NEW YORK - OCTOBER 13:  Manager Joe Girardi #28 of the New York Yankees talks with Alex Rodriguez #13  during a workout session at Yankee Stadium on October 13, 2010 in the Bronx borough of New York City.  (Photo by Nick Laham/Getty Images)
Nick Laham/Getty Images
Phil WatsonCorrespondent IJanuary 3, 2017

New York Yankees manager Joe Girardi had a “great” phone conversation with slugger Alex Rodriguez last week, according to an anonymous source who spoke with ESPNNewYork.com.

According to the source, the call happened Friday. That was the same day CBSSports.com reported that Girardi placed a call to the public address announcer during a postseason game at Yankee Stadium. The call, according to the report, was to request Rodriguez not be named when Raul Ibanez was going to pinch-hit for A-Rod.

Instead, Ibanez went to the plate and was announced, but there was no mention of the player he was hitting for.

It’s nice for Girardi to be considerate of Rodriguez’s feelings, but it doesn’t do the embattled slugger any favors.

Fans of the Yankees and every other team in Major League Baseball have more than a half-billion reasons—the combined dollar amounts of A-Rod’s last two contracts—to hold him to a much different standard than they do any other player in baseball.

Ever since Rodriguez left the Seattle Mariners as a free agent after the 2000 season, he’s never been perceived the same way. Signing for a then-record $252 million will do that to a player. ESPNNewYork.com’s Wallace Matthews wrote last week about the standard Rodriguez is held to by fans. According to Matthews, A-Rod’s image began to change when former New York Mets general manager Steve Phillips talked about the demands being made by Rodriguez during the Mets’ courting of Rodriguez in the offseason of 2000-01.

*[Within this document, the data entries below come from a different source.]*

-- pv_equiv track=rewrite | github.com/coralynnkc/cs329-group | presuppositions-all/prompt_benchmarking/scripts/batch_scorer_evaluation.py | dedup_predictions
-- ===== SOURCE A (Python) =====
-- from typing import Dict, List, Optional, Tuple
--
-- def dedup_predictions(pred_rows: List[Dict[str, str]]) -> Tuple[List[Dict[str, str]], int]:
--     seen = set()
--     deduped = []
--     duplicate_count = 0
--
--     for row in pred_rows:
--         item_id = str(row.get("item_id", "")).strip()
--         if item_id in seen:
--             duplicate_count += 1
--             continue
--         seen.add(item_id)
--         deduped.append(row)
--
--     return deduped, duplicate_count
-- ===== SOURCE B (Python) =====
-- def dedup_predictions(pred_rows):
--     def key(row):
--         return str(row.get("item_id", "")).strip()
--     deduped = [row for i, row in enumerate(pred_rows)
--                if all(key(prev) != key(row) for prev in pred_rows[:i])]
--     return deduped, len(pred_rows) - len(deduped)
-- ===== Notes on version B (the rewrite author's own statement) =====
-- stated objective: alternative
-- what changed: Replaces A's stateful single pass (seen-set + appended list + incremented counter) by a stateless look-back filter: a row is kept iff no earlier row of pred_rows has the same stripped item_id, and the duplicate count is derived by subtraction; this trades O(n) with a hash set for an O(n^2) comparison-based scan with no auxiliary state.
import Mathlib
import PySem

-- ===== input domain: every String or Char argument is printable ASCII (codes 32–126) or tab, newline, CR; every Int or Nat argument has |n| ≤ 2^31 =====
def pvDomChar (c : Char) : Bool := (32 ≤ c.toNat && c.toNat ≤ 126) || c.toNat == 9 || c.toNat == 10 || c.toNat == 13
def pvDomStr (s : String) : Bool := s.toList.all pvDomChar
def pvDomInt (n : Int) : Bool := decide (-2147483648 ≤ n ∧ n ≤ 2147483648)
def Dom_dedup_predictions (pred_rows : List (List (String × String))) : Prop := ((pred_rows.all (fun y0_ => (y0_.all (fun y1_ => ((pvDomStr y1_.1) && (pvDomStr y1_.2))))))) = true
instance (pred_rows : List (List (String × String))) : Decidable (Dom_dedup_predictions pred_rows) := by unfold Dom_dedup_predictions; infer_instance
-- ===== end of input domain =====

-- B replaces A's stateful seen-set/list/counter pass by a stateless look-back filter
-- (keep a row iff no earlier row has the same stripped key; count by subtraction).

-- ===== PORT A =====
def dedup_predictions (pred_rows : List (List (String × String))) : (List (List (String × String))) × Int :=
  let st := pred_rows.foldl
    (fun (st : PySem.Set String × List (List (String × String)) × Int) row =>
      let item_id := PySem.Str.strip ((PySem.Dict.mk row).getD "item_id" "")
      if PySem.Set.contains st.1 item_id then
        (st.1, st.2.1, st.2.2 + 1)
      else
        (PySem.Set.add st.1 item_id, st.2.1 ++ [row], st.2.2))
    (PySem.Set.empty, [], 0)
  (st.2.1, st.2.2)

-- ===== PORT B =====
-- Source B's local helper `key`
def pvKeyB (row : List (String × String)) : String :=
  PySem.Str.strip ((PySem.Dict.mk row).getD "item_id" "")

def dedup_predictions_alt (pred_rows : List (List (String × String))) : (List (List (String × String))) × Int :=
  let deduped := ((PySem.List.enumerate pred_rows 0).filter
      (fun q => (PySem.List.slice pred_rows none (some q.1)).all
          (fun prev => pvKeyB prev != pvKeyB q.2))).map (fun q => q.2)
  (deduped, (pred_rows.length : Int) - (deduped.length : Int))

-- ===== PRECONDITION & SPEC =====
def Spec_dedup_predictions (pred_rows : List (List (String × String))) (out : (List (List (String × String))) × Int) : Prop := out = dedup_predictions_alt pred_rows
instance (pred_rows : List (List (String × String))) (out : (List (List (String × String))) × Int) : Decidable (Spec_dedup_predictions pred_rows out) := by unfold Spec_dedup_predictions; infer_instance

-- ===== CLAIM (what is proved, stated in full; the proofs are below) =====
def Claim_equal_dedup_predictions : Prop := ∀ (pred_rows : List (List (String × String))), Dom_dedup_predictions pred_rows → Spec_dedup_predictions pred_rows (dedup_predictions pred_rows)

-- ===== LEMMAS AND PROOFS =====

-- canonical "first occurrences" list, threaded by a seen-set (proof-only helper)
def pvFirsts (seen : PySem.Set String) : List (List (String × String)) → List (List (String × String))
  | [] => []
  | r :: rs =>
    if PySem.Set.contains seen (pvKeyB r) then pvFirsts seen rs
    else r :: pvFirsts (PySem.Set.add seen (pvKeyB r)) rs

-- A's fold computes (kept-so-far ++ pvFirsts seen rows, count + #dropped)
theorem pvA_fold (rows : List (List (String × String)))
    (seen : PySem.Set String) (acc : List (List (String × String))) (c : Int) :
    (rows.foldl
      (fun (st : PySem.Set String × List (List (String × String)) × Int) row =>
        let item_id := PySem.Str.strip ((PySem.Dict.mk row).getD "item_id" "")
        if PySem.Set.contains st.1 item_id then
          (st.1, st.2.1, st.2.2 + 1)
        else
          (PySem.Set.add st.1 item_id, st.2.1 ++ [row], st.2.2))
      (seen, acc, c)).2
    = (acc ++ pvFirsts seen rows,
       c + (rows.length : Int) - ((pvFirsts seen rows).length : Int)) := by
  induction rows generalizing seen acc c with
  | nil => simp [pvFirsts]
  | cons r rs ih =>
    simp only [List.foldl_cons, pvFirsts]
    by_cases h : PySem.Set.contains seen (pvKeyB r) = true
    · rw [show PySem.Str.strip ((PySem.Dict.mk r).getD "item_id" "") = pvKeyB r from rfl]
      simp only [h, if_true]
      rw [ih]
      simp only [Prod.mk.injEq, true_and, List.length_cons]
      push_cast; omega
    · rw [show PySem.Str.strip ((PySem.Dict.mk r).getD "item_id" "") = pvKeyB r from rfl]
      simp only [h, if_false, Bool.false_eq_true]
      rw [ih]
      simp only [Prod.mk.injEq, List.length_cons, List.append_assoc, List.singleton_append,
        true_and]
      push_cast; omega

-- B's look-back filter over the tail `rest` of full = p ++ rest equals pvFirsts seen rest,
-- whenever seen has exactly the keys of the prefix p
theorem pvB_filter (rest p : List (List (String × String))) (seen : PySem.Set String)
    (hinv : ∀ k, k ∈ seen ↔ k ∈ p.map pvKeyB) :
    ((PySem.List.enumerate rest (p.length : Int)).filter
      (fun q => (PySem.List.slice (p ++ rest) none (some q.1)).all
          (fun prev => pvKeyB prev != pvKeyB q.2))).map (fun q => q.2)
    = pvFirsts seen rest := by
  induction rest generalizing p seen with
  | nil => simp [pvFirsts]
  | cons r rs ih =>
    rw [PySem.List.enumerate_cons]
    simp only [List.filter_cons]
    have hcond : ((PySem.List.slice (p ++ r :: rs) none (some ((p.length : Int))) ).all
        (fun prev => pvKeyB prev != pvKeyB r))
        = !(PySem.Set.contains seen (pvKeyB r)) := by
      rw [show PySem.List.slice (p ++ r :: rs) none (some (p.length : Int)) = p by
        rw [PySem.List.slice_to_natCast]; simp]
      by_cases hm : pvKeyB r ∈ p.map pvKeyB
      · have hc : PySem.Set.contains seen (pvKeyB r) = true :=
          (PySem.Set.contains_iff _ _).mpr ((hinv _).mpr hm)
        rw [hc]
        simp only [Bool.not_true, List.all_eq_false]
        obtain ⟨x, hx, he⟩ := List.mem_map.mp hm
        exact ⟨x, hx, by simp [he]⟩
      · have hc : PySem.Set.contains seen (pvKeyB r) = false := by
          by_contra hne
          exact hm ((hinv _).mp ((PySem.Set.contains_iff _ _).mp (by simpa using hne)))
        rw [hc]
        simp only [Bool.not_false, List.all_eq_true]
        intro x hx
        simp only [bne_iff_ne, ne_eq]
        intro he
        exact hm (List.mem_map.mpr ⟨x, hx, he⟩)
    simp only [hcond]
    have hlist : p ++ r :: rs = (p ++ [r]) ++ rs := by simp
    have hlen : (p.length : Int) + 1 = (((p ++ [r]).length : Int)) := by simp
    by_cases h : PySem.Set.contains seen (pvKeyB r) = true
    · simp only [h, Bool.not_true, Bool.false_eq_true, if_false, pvFirsts, if_true]
      rw [hlist, hlen, ih (p ++ [r]) seen]
      intro k
      simp only [List.map_append, List.mem_append, List.map_cons, List.map_nil,
        List.mem_singleton]
      constructor
      · intro hk; exact Or.inl ((hinv k).mp hk)
      · rintro (hk | hk)
        · exact (hinv k).mpr hk
        · subst hk; exact (PySem.Set.contains_iff _ _).mp h
    · have h' : PySem.Set.contains seen (pvKeyB r) = false := by simpa using h
      simp only [h', Bool.not_false, if_true, pvFirsts, Bool.false_eq_true, if_false,
        List.map_cons]
      rw [hlist, hlen, ih (p ++ [r]) (PySem.Set.add seen (pvKeyB r))]
      intro k
      rw [PySem.Set.mem_add]
      simp only [List.map_append, List.mem_append, List.map_cons, List.map_nil,
        List.mem_singleton]
      constructor
      · rintro (hk | hk)
        · exact Or.inl ((hinv k).mp hk)
        · exact Or.inr hk
      · rintro (hk | hk)
        · exact Or.inl ((hinv k).mpr hk)
        · exact Or.inr hk

-- ===== VERDICT (by name: the statement is the Claim_ definition above) =====
theorem dedup_predictions_spec : Claim_equal_dedup_predictions := by
  intro pred_rows _
  unfold Spec_dedup_predictions dedup_predictions dedup_predictions_alt
  have hB := pvB_filter pred_rows [] PySem.Set.empty (by intro k; simp [PySem.Set.empty])
  simp only [List.nil_append, List.length_nil, Nat.cast_zero] at hB
  have hA := pvA_fold pred_rows PySem.Set.empty [] 0
  simp only [hB]
  have hA1 := congrArg Prod.fst hA
  have hA2 := congrArg Prod.snd hA
  simp only [List.nil_append] at hA1 hA2
  rw [Prod.mk.injEq]
  refine ⟨hA1, ?_⟩
  rw [hA2]
  omega
-- one step of A's loop
def pvAStep (d : PySem.Dict String String) (limit : Int)
    (st : PySem.Dict String (PySem.Dict String String) × Int) (title : String) :
    PySem.Dict String (PySem.Dict String String) × Int :=
  let st1 : PySem.Dict String (PySem.Dict String String) × Int :=
    if ((st.1.getD (PySem.Int.toStr st.2) PySem.Dict.empty).size : Int) ≥ limit then
      (st.1.insert (PySem.Int.toStr (st.2 + 1)) PySem.Dict.empty, st.2 + 1)
    else st
  (st1.1.modify (PySem.Int.toStr st1.2) PySem.Dict.empty
    (fun g => g.insert title (d.getD title "")), st1.2)

theorem pvAStep_full (d : PySem.Dict String String) (limit : Int)
    (pre : List (String × PySem.Dict String String)) (g : PySem.Dict String String)
    (n : Int) (k : String) (hn : 1 ≤ n) (hf : pvFresh n pre)
    (hc : ((g.size : Int) ≥ limit)) :
    pvAStep d limit (PySem.Dict.mk (pre ++ [(PySem.Int.toStr n, g)]), n) k =
      (PySem.Dict.mk ((pre ++ [(PySem.Int.toStr n, g)]) ++
        [(PySem.Int.toStr (n + 1), PySem.Dict.empty.insert k (d.getD k ""))]), n + 1) := by
  have hfr1 : PySem.Int.toStr (n + 1) ∉ (pre ++ [(PySem.Int.toStr n, g)]).map Prod.fst := by
    have := pvFresh_snoc n pre g hn hf
    exact this (n + 1) le_rfl
  unfold pvAStep
  simp only [pvGetD_last pre (PySem.Int.toStr n) g PySem.Dict.empty (hf n le_rfl), if_pos hc]
  rw [pvInsert_last pre (PySem.Int.toStr n) (PySem.Int.toStr (n + 1)) g PySem.Dict.empty
        (pvFresh_snoc n pre g hn hf (n + 1) le_rfl |> fun h => by
          simp only [List.map_append, List.map_cons, List.map_nil, List.mem_append,
            List.mem_singleton] at h
          exact fun hx => h (Or.inl hx))
        (pvToStr_ne (n + 1) n (by omega) (by omega) (by omega))]
  rw [pvModify_last (pre ++ [(PySem.Int.toStr n, g)]) (PySem.Int.toStr (n + 1))
        PySem.Dict.empty PySem.Dict.empty _ hfr1]
-- pv_equiv track=rewrite | github.com/CorinaK/DHSIday2 | src/repetitioncounter/count_repetitions.py | count_repetitions
-- ===== SOURCE A (Python) =====
-- def count_repetitions(tokens):
--     occurences = {}
--     current_phrase_start_counter = 0
--     while current_phrase_start_counter < len(tokens):
--         current_phrase_end_counter = current_phrase_start_counter + 1
--         while current_phrase_end_counter < len(tokens) + 1:
--             current_phrase = tokens[current_phrase_start_counter:current_phrase_end_counter]
--             current_phrase_as_a_string = ' '.join(current_phrase)
--             if current_phrase_as_a_string in occurences:
--                 current_phrase_end_counter += 1
--                 continue
--             current_phrase_size = current_phrase_end_counter - current_phrase_start_counter
--             comparison_phrase_start_counter = current_phrase_end_counter
--             comparison_phrase_end_counter = current_phrase_end_counter + current_phrase_size
--
--             while comparison_phrase_end_counter < len(tokens) + 1:
--                 comparison_phrase = tokens[comparison_phrase_start_counter:comparison_phrase_end_counter]
--                 if comparison_phrase == current_phrase:
--                     if current_phrase_as_a_string in occurences:
--                         occurences[current_phrase_as_a_string] += 1
--                     else:
--                         occurences[current_phrase_as_a_string] = 2
--
--                 comparison_phrase_start_counter += 1
--                 comparison_phrase_end_counter += 1
--
--             current_phrase_end_counter += 1
--
--         current_phrase_start_counter += 1
--
--     return occurences
-- ===== SOURCE B (Python) =====
-- def count_repetitions(tokens):
--     n = len(tokens)
--     occurences = {}
--     for s in range(n):
--         # match[p] = length of the longest common prefix of tokens[s:] and tokens[p:]
--         match = []
--         for p in range(n):
--             k = 0
--             while s + k < n and p + k < n and tokens[s + k] == tokens[p + k]:
--                 k += 1
--             match.append(k)
--         # bucket[v] = number of later starts p whose usable repeat length is exactly v
--         bucket = [0] * (n + 2)
--         for p in range(s + 1, n):
--             hi = min(match[p], p - s, n - p)
--             if hi > 0:
--                 bucket[hi] += 1
--         # cnts[L] = number of later starts p usable for phrase length L (suffix sums)
--         cnts = [0] * (n + 2)
--         for L in range(n, 0, -1):
--             cnts[L] = cnts[L + 1] + bucket[L]
--         for L in range(1, n - s + 1):
--             c = cnts[L]
--             if c:
--                 key = ' '.join(tokens[s:s + L])
--                 if key not in occurences:
--                     occurences[key] = c + 1
--     return occurences
-- ===== Notes on version B (the rewrite author's own statement) =====
-- stated objective: faster
-- what changed: B precomputes, per start s, the common-prefix length between the suffix at s and every later suffix, turns them into per-length repetition counts with a bucket array plus suffix sums, and only joins a phrase into its key when it actually repeats, instead of A's re-slicing and re-comparing every candidate window for every (start,end) pair.
import Mathlib
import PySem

Among those were private jets, big billboards and an office. When he eventually signed with the Texas Rangers, he got all of those perks.

 

But Girardi didn’t do A-Rod any favors by making that call to the public address booth during the postseason. What, fans weren’t smart enough to realize on their own that Rodriguez wasn’t hitting?

Instead, it heaps more abuse on Rodriguez even though he had nothing to do with this incident.

For a dozen years, A-Rod has dealt with a perception—fair or not—that any club he plays for has a “24-plus-one” hierarchy. There is the way Rodriguez is treated and then there is the way the other 24 guys on the roster are managed.

It’s a positive development if, as the anonymous source said, Girardi and Rodriguez were able to have a productive conversation moving ahead to the 2013 season.

It’s unfortunate it had to come on the heels of another episode becoming public knowledge where Rodriguez was treated differently than anyone else in the Yankee dugout.